In this architecture we deploy three projects for :

  • Hosting the Data Clean Room
  • Simulating a subscriber to the Clean Room
  • Publishing data to the Clean Room

Setup

Prerequisites

You will need to have a working installation of terraform. The working version at the time writing this deployment is Version 1.6.6. Upon initialization, the latest Terraform Google Cloud Provider will be downloaded (currently v5.11.0).

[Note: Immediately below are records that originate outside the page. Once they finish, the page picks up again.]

-- pv_equiv track=rewrite | github.com/djotaku/adventofcode | 2017/Day_04/Python/solution.py | check_passphrase
-- ===== SOURCE A (Python) =====
-- def check_passphrase(passphrase: str) -> bool:
--     """Return true if it's a valid passphrase."""
--     words = passphrase.split()
--     test_set = set()
--     for word in words:
--         test_set.add(word)
--     if len(test_set) == len(words):
--         return True
--     else:
--         return False
-- ===== SOURCE B (Python) =====
-- def check_passphrase(passphrase: str) -> bool:
--     """Return true if it's a valid passphrase."""
--     words = sorted(passphrase.split())
--     for prev, cur in zip(words, words[1:]):
--         if prev == cur:
--             return False
--     return True
-- ===== Notes on version B (the rewrite author's own statement) =====
-- stated objective: alternative
-- what changed: Replaces A's build-a-set-and-compare-sizes duplicate detection with sorting the word list and scanning adjacent pairs for an equal neighbour, returning False at the first adjacent duplicate.
import Mathlib
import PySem

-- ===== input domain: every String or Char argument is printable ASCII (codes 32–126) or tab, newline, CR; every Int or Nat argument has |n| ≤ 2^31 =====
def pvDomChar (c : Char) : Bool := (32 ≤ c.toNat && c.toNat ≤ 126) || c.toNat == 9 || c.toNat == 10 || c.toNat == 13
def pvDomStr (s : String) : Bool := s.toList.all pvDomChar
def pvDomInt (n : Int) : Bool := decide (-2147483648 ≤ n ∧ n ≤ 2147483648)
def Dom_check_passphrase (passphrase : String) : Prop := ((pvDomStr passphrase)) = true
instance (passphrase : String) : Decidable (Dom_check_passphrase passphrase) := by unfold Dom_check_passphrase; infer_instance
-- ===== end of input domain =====

-- B sorts the words and scans adjacent pairs for a duplicate instead of A's set-size comparison; same result, no speed claim.

-- ===== PORT A =====
def check_passphrase (passphrase : String) : Bool :=
  let words := PySem.Str.split₀ passphrase
  let test_set := words.foldl PySem.Set.add (PySem.Set.empty : PySem.Set String)
  if PySem.Set.len test_set = words.length then true else false

-- ===== PORT B =====
-- the 'for prev, cur in zip(words, words[1:])' loop of Source B
def adjacentScan : List String → Bool
  | prev :: cur :: rest => if prev == cur then false else adjacentScan (cur :: rest)
  | _ => true

def check_passphrase_alt (passphrase : String) : Bool :=
  let words := PySem.List.sorted (PySem.Str.split₀ passphrase) (fun x => x) false
  adjacentScan words

-- ===== PRECONDITION & SPEC =====
def Spec_check_passphrase (passphrase : String) (out : Bool) : Prop := out = check_passphrase_alt passphrase
instance (passphrase : String) (out : Bool) : Decidable (Spec_check_passphrase passphrase out) := by unfold Spec_check_passphrase; infer_instance

-- ===== CLAIM (what is proved, stated in full; the proofs are below) =====
def Claim_equal_check_passphrase : Prop := ∀ (passphrase : String), Dom_check_passphrase passphrase → Spec_check_passphrase passphrase (check_passphrase passphrase)

-- ===== LEMMAS AND PROOFS =====

lemma foldl_add_len_le (xs : List String) : ∀ s : PySem.Set String,
    (xs.foldl PySem.Set.add s).length ≤ s.length + xs.length := by
  induction xs with
  | nil => simp
  | cons x xs ih =>
    intro s
    simp only [List.foldl_cons]
    refine (ih _).trans ?_
    by_cases h : x ∈ s
    · have he : PySem.Set.add s x = s := by simp [PySem.Set.add, h]
      rw [he]
      simp only [List.length_cons]
      omega
    · have he : PySem.Set.add s x = s ++ [x] := by simp [PySem.Set.add, h]
      rw [he]
      simp only [List.length_append, List.length_cons, List.length_nil]
      omega

lemma foldl_add_len (xs : List String) : ∀ s : PySem.Set String,
    ((xs.foldl PySem.Set.add s).length = s.length + xs.length ↔
      xs.Nodup ∧ ∀ x ∈ xs, x ∉ s) := by
  induction xs with
  | nil => simp
  | cons x xs ih =>
    intro s
    simp only [List.foldl_cons]
    by_cases h : x ∈ s
    · rw [show PySem.Set.add s x = s by simp [PySem.Set.add, h]]
      constructor
      · intro hl
        have hle := foldl_add_len_le xs s
        simp only [List.length_cons] at hl
        omega
      · rintro ⟨-, hall⟩
        exact absurd h (hall x (by simp))
    · rw [show PySem.Set.add s x = s ++ [x] by simp [PySem.Set.add, h]]
      have hih := ih (s ++ [x])
      simp only [List.length_append, List.length_singleton] at hih
      rw [show s.length + (x :: xs).length = (s.length + 1) + xs.length by simp [Nat.add_assoc, Nat.add_comm 1], hih]
      simp only [List.nodup_cons, List.mem_cons, List.mem_append, List.mem_cons, List.not_mem_nil]
      constructor
      · rintro ⟨hnd, hall⟩
        refine ⟨⟨fun hx => hall x hx (Or.inr (Or.inl rfl)), hnd⟩, ?_⟩
        rintro y (rfl | hy)
        · exact h
        · exact fun hys => hall y hy (Or.inl hys)
      · rintro ⟨⟨hx, hnd⟩, hall⟩
        refine ⟨hnd, fun y hy => ?_⟩
        rintro (hys | rfl | hnil)
        · exact hall y (Or.inr hy) hys
        · exact hx hy
        · exact hnil

lemma adjacentScan_iff (ws : List String) :
    adjacentScan ws = true ↔ ws.IsChain (fun a b => a ≠ b) := by
  induction ws with
  | nil => simp [adjacentScan]
  | cons a t ih =>
    cases t with
    | nil => simp [adjacentScan]
    | cons b t =>
      by_cases h : a = b
      · subst h; simp [adjacentScan]
      · simp only [adjacentScan, beq_iff_eq, if_neg h, ih, List.isChain_cons_cons]
        tauto

lemma chain_and {R S : String → String → Prop} : ∀ l : List String,
    l.IsChain R → l.IsChain S → l.IsChain (fun a b => R a b ∧ S a b) := by
  intro l
  induction l with
  | nil => intro _ _; exact .nil
  | cons a t ih =>
    cases t with
    | nil => intro _ _; simp
    | cons b t =>
      intro hr hs
      rw [List.isChain_cons_cons] at hr hs ⊢
      exact ⟨⟨hr.1, hs.1⟩, ih hr.2 hs.2⟩

lemma alt_iff (passphrase : String) :
    check_passphrase_alt passphrase = true ↔ (PySem.Str.split₀ passphrase).Nodup := by
  unfold check_passphrase_alt
  rw [adjacentScan_iff]
  have hperm : (PySem.List.sorted (PySem.Str.split₀ passphrase) (fun x => x) false).Perm
      (PySem.Str.split₀ passphrase) := PySem.List.sorted_perm _ _ _
  constructor
  · intro h2
    have h1 : (PySem.List.sorted (PySem.Str.split₀ passphrase) (fun x => x) false).Pairwise (· ≤ ·) :=
      PySem.List.sorted_pairwise _ _
    have hc := chain_and _ h1.isChain h2
    have hlt : (PySem.List.sorted (PySem.Str.split₀ passphrase) (fun x => x) false).IsChain (· < ·) :=
      hc.imp (fun a b h => lt_of_le_of_ne h.1 h.2)
    have hp := (List.isChain_iff_pairwise).mp hlt
    exact hperm.nodup_iff.mp (hp.imp (fun h => ne_of_lt h))
  · intro h
    exact (hperm.nodup_iff.mpr h).isChain

lemma a_iff (passphrase : String) :
    check_passphrase passphrase = true ↔ (PySem.Str.split₀ passphrase).Nodup := by
  unfold check_passphrase
  simp only [PySem.Set.len, PySem.Set.empty, Nat.cast_inj]
  split_ifs with h
  · simp only [true_iff]
    exact ((foldl_add_len _ []).mp (by simpa using h)).1
  · simp only [false_iff]
    intro hnd
    exact h (by simpa using (foldl_add_len _ []).mpr ⟨hnd, by simp⟩)

-- ===== VERDICT =====
theorem check_passphrase_spec : Claim_equal_check_passphrase := by
  intro p _
  unfold Spec_check_passphrase
  rcases h : check_passphrase_alt p with _ | _
  · rcases h2 : check_passphrase p with _ | _
    · rfl
    · exact absurd ((alt_iff p).mpr ((a_iff p).mp h2)) (by simp [h])
  · exact (a_iff p).mpr ((alt_iff p).mp h)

Since not all is implemented in the Google Cloud Terraform Provider or through the API, you will need to install the following tools to use this deployment :

  • gcloud official Google Cloud cli
  • bq included with the gcloud installer
  • curl for direct API calls

You will also need to have a power user with sufficient rights to create projects, administrate BigQuery and Analytics Hub.

Dependencies

This deployment uses modules from the Cloud Foundation Fabric provided by Google Cloud. Hence the easiest way to install is to put the content of this repo in a folder that is in the root of you cloud foundation fabric folder to access the modules.

Set variables

All the variables that need to be set are instructed in the terraform.tfvars file.

Running the deployment

Once you are in the folder of this repo you can issue the terraform init command such as :

user@penguin:~/bigquery-datacleanroom-main$ terraform init 

Then do a terraform plan to verify all dependencies and environment variables have been met :

user@penguin:~/bigquery-datacleanroom-main$ terraform plan 

You can then launch the actual deployment using the terraform apply command

user@penguin:~/bigquery-datacleanroom-main$ terraform apply -auto-approve 

Verify the Clean Room works

In order to verify it works you can go to the Google Cloud console and check that you have :

  • Search for the newly created Projects that begin with the prefix you have set in the terraform.tfvars file
  • You should see two newly created Datasets in BigQuery Studio for the land-project Project. The DCR shared dataset should have a view associated.
  • In the land-project Project (hosting the Data Clean Room), you should have in the BigQuery > Analytics Hub, you should see an Exchange with a Listing associated. In the Exchange, you should see a Subscriber associated to the Listing.
  • In the curated-project Project (for the Subscriber), you should see a Linked Dataset in BigQuery Studio

From the subscriber side you can verify the Data Clean Room is effective by issuing a SQL query in the curated-project that takes advantage of the Aggregation features of the Clean Room, such as :

SELECT
WITH
  AGGREGATION_THRESHOLD OPTIONS(threshold=20, privacy_unit_column=id) 
  age,
  COUNT (DISTINCT id) AS countjointids
FROM
  `subscribed_dataset.dcr_view` # Replace with your variables

GROUP BY
  age
ORDER BY
  1 desc;

From the Clean Room side, you can verify that the data issued by the Publisher is masked in its privacy column. You can also issue queries to join data from the Clean Room Views and join on the local Thelook dataset such as (in this case to match hashed emails) :

SELECT
WITH
  AGGREGATION_THRESHOLD OPTIONS(
    threshold=1, 
    privacy_unit_column=hashed_email
  ) 
  advertiser.id,
  advertiser.email,
  publisher.traffic_source,
  publisher.country,
  publisher.city,
  publisher.age,
  publisher.gender
FROM
  `thelook.users` AS advertiser

JOIN
  `subscribed_publisher_dataset.dcr_view` AS publisher
ON

TO_BASE64(MD5(advertiser.email)) = publisher.hashed_email

GROUP BY
  1,2,3,4,5,6,7
ORDER BY
  1 desc;

Troubleshooting & known issues

You will probably notice a failure upon initial deployment with setting IAM permissions for the public dataset to be copied to your project. This is because the IAM API from Google Cloud is async and "eventually consistent". The best way to fix this is to wait a couple minutes and launch the terraform apply command again. You can also view the logs of the transfer page in the Run History tab. Once the transfer is finished, you should run the terraform apply command again in order for the deployment to continue.